The answer must be a single number: the count of lines in these records that hold "sentinel".

━━━━━ Information supplied ━━━━━

-- pv_equiv track=rewrite | github.com/MichalFedorek420/II-rok-python | mocks2/p5.py | f
-- ===== SOURCE A (Python) =====
-- def f(arr2d):
--     x = []
--     counter = 0
--     for i in  arr2d:
--         for j in i:
--             x.append(j)
--     for j in range(len(x)-1):
--         if x[j] ** 2 == x[j+1]:
--             counter += 1
--     return counter
-- ===== SOURCE B (Python) =====
-- def f(arr2d):
--     sentinel = object()
--     prev = sentinel
--     counter = 0
--     for row in arr2d:
--         for j in row:
--             if prev is not sentinel and prev ** 2 == j:
--                 counter += 1
--             prev = j
--     return counter
-- ===== Notes on version B (the rewrite author's own statement) =====
-- stated objective: alternative
-- what changed: Replaces the flatten-then-index-scan (build flat list, then loop over range(len-1) with x[j], x[j+1]) by a single streaming pass over the nested lists that carries the previous element in a sentinel-initialized variable, never building the intermediate flat list.
import Mathlib
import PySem

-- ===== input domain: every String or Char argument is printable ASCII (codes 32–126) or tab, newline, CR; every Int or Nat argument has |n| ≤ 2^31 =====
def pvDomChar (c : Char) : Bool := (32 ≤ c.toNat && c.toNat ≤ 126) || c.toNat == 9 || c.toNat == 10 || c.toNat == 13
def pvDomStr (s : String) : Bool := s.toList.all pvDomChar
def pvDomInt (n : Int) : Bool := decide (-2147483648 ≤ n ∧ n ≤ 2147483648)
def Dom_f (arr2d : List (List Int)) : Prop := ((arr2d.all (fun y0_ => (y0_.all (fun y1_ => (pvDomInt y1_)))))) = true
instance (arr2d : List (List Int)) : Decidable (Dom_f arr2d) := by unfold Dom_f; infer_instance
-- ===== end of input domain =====

-- B replaces A's flatten-then-index-scan by one streaming pass carrying the previous
-- element in an Option (Python: object() sentinel); same O(n) cost, no intermediate list.

-- ===== PORT A =====
-- A: build flat list x by appending, then loop j in range(len(x)-1) comparing x[j]**2 with x[j+1].
def f (arr2d : List (List Int)) : Int :=
  let x : List Int := arr2d.foldl (fun acc i => i.foldl (fun acc j => acc ++ [j]) acc) []
  (PySem.List.pyRange 0 ((x.length : Int) - 1) 1).foldl
    (fun counter j =>
      if (PySem.List.pyGetD x j 0) ^ 2 = PySem.List.pyGetD x (j + 1) 0 then counter + 1 else counter)
    0

-- ===== PORT B =====
-- B: single pass over rows and elements with state (prev?, counter); prev starts as the sentinel (none).
def f_altStep (s : Option Int × Int) (j : Int) : Option Int × Int :=
  (some j,
   match s.1 with
   | some p => if p ^ 2 = j then s.2 + 1 else s.2
   | none => s.2)

def f_alt (arr2d : List (List Int)) : Int :=
  (arr2d.foldl (fun s row => row.foldl f_altStep s) (none, 0)).2

-- ===== PRECONDITION & SPEC =====
def Spec_f (arr2d : List (List Int)) (out : Int) : Prop := out = f_alt arr2d
instance (arr2d : List (List Int)) (out : Int) : Decidable (Spec_f arr2d out) := by unfold Spec_f; infer_instance

-- ===== CLAIM (what is proved, stated in full; the proofs are below) =====
def Claim_equal_f : Prop := ∀ (arr2d : List (List Int)), Dom_f arr2d → Spec_f arr2d (f arr2d)

-- ===== LEMMAS AND PROOFS =====

/-- The common reference value: count of adjacent pairs (a, b) with a² = b. -/
def countAdj : List Int → Int
  | a :: b :: t => (if a ^ 2 = b then 1 else 0) + countAdj (b :: t)
  | _ => 0

-- A's appending inner/outer loops build the flatten.
theorem inner_append (row : List Int) (acc : List Int) :
    row.foldl (fun acc j => acc ++ [j]) acc = acc ++ row := by
  induction row generalizing acc with
  | nil => simp
  | cons a t ih => rw [List.foldl_cons, ih]; simp

theorem build_eq_flatten (arr2d : List (List Int)) (acc : List Int) :
    arr2d.foldl (fun acc i => i.foldl (fun acc j => acc ++ [j]) acc) acc = acc ++ arr2d.flatten := by
  induction arr2d generalizing acc with
  | nil => simp
  | cons r t ih => rw [List.foldl_cons, inner_append, ih]; simp

-- A's index loop over the flat list computes countAdj, via the Nat range.
theorem natScan_eq_countAdj (xs : List Int) (c : Int) :
    (List.range (xs.length - 1)).foldl
      (fun counter k =>
        if (xs.getD k 0) ^ 2 = xs.getD (k + 1) 0 then counter + 1 else counter) c
    = c + countAdj xs := by
  induction xs generalizing c with
  | nil => simp [countAdj]
  | cons a t ih =>
    cases t with
    | nil => simp [countAdj]
    | cons b u =>
      have hlen : (a :: b :: u).length - 1 = ((b :: u).length - 1) + 1 := by
        simp [List.length]
      rw [hlen, List.range_succ_eq_map, List.foldl_cons, List.foldl_map]
      simp only [List.getD_cons_zero, List.getD_cons_succ]
      have ih' := ih
      simp only [List.getD_cons_succ] at ih'
      rw [ih']
      simp only [countAdj]
      split_ifs <;> ring

-- A's pyRange/pyGetD loop on xs equals countAdj xs.
theorem pyScan_eq_countAdj (xs : List Int) :
    (PySem.List.pyRange 0 ((xs.length : Int) - 1) 1).foldl
      (fun counter j =>
        if (PySem.List.pyGetD xs j 0) ^ 2 = PySem.List.pyGetD xs (j + 1) 0 then counter + 1
        else counter) 0 = countAdj xs := by
  cases xs with
  | nil =>
    rw [PySem.List.pyRange_one_eq_nil (by norm_num)]
    simp [countAdj]
  | cons a t =>
    have hlen : (((a :: t).length : Int)) - 1 = (t.length : Int) := by
      simp
    rw [hlen, PySem.List.pyRange_one]
    have hr : ((t.length : Int) - 0).toNat = t.length := by simp
    rw [hr, List.foldl_map]
    have hcong :
        (List.range t.length).foldl
          (fun (counter : Int) (k : Nat) =>
            if (PySem.List.pyGetD (a :: t) (0 + (k : Int)) 0) ^ 2
               = PySem.List.pyGetD (a :: t) (0 + (k : Int) + 1) 0
            then counter + 1 else counter) 0
        = (List.range t.length).foldl
          (fun (counter : Int) (k : Nat) =>
            if ((a :: t : List Int).getD k 0) ^ 2 = (a :: t : List Int).getD (k + 1) 0
            then counter + 1 else counter) (0 : Int) := by
      apply PySem.List.foldl_congr_mem
      intro acc k _
      simp only [zero_add]
      have h2 : ((k : Int)) + 1 = (((k + 1 : Nat)) : Int) := by push_cast; ring
      rw [h2, PySem.List.pyGetD_natCast, PySem.List.pyGetD_natCast]
    refine hcong.trans ?_
    simpa using natScan_eq_countAdj (a :: t) 0

theorem f_eq_countAdj (arr2d : List (List Int)) : f arr2d = countAdj arr2d.flatten := by
  unfold f
  rw [build_eq_flatten]
  simpa using pyScan_eq_countAdj arr2d.flatten

-- B's streaming fold over the flatten: the state after feeding xs from (some p, c).
theorem streamFold_some (xs : List Int) (p c : Int) :
    (xs.foldl f_altStep (some p, c)).2 = c + countAdj (p :: xs) := by
  induction xs generalizing p c with
  | nil => simp [countAdj]
  | cons a t ih =>
    simp only [List.foldl_cons, f_altStep]
    rw [ih]
    simp only [countAdj]
    split_ifs <;> ring

theorem streamFold_none (xs : List Int) :
    (xs.foldl f_altStep (none, 0)).2 = countAdj xs := by
  cases xs with
  | nil => simp [countAdj]
  | cons a t =>
    simp only [List.foldl_cons, f_altStep]
    rw [streamFold_some]
    simp

theorem rowfold_eq_flatten (arr2d : List (List Int)) (s : Option Int × Int) :
    arr2d.foldl (fun s row => row.foldl f_altStep s) s = arr2d.flatten.foldl f_altStep s := by
  induction arr2d generalizing s with
  | nil => rfl
  | cons r t ih => simp [List.foldl_cons, List.foldl_append, ih]

theorem f_alt_eq_countAdj (arr2d : List (List Int)) : f_alt arr2d = countAdj arr2d.flatten := by
  unfold f_alt
  rw [rowfold_eq_flatten, streamFold_none]

-- ===== VERDICT (by name: the statement is the Claim_ definition above) =====
theorem f_spec : Claim_equal_f := by
  intro arr2d _
  unfold Spec_f
  rw [f_eq_countAdj, f_alt_eq_countAdj]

━━━━━

**Written answer**.
6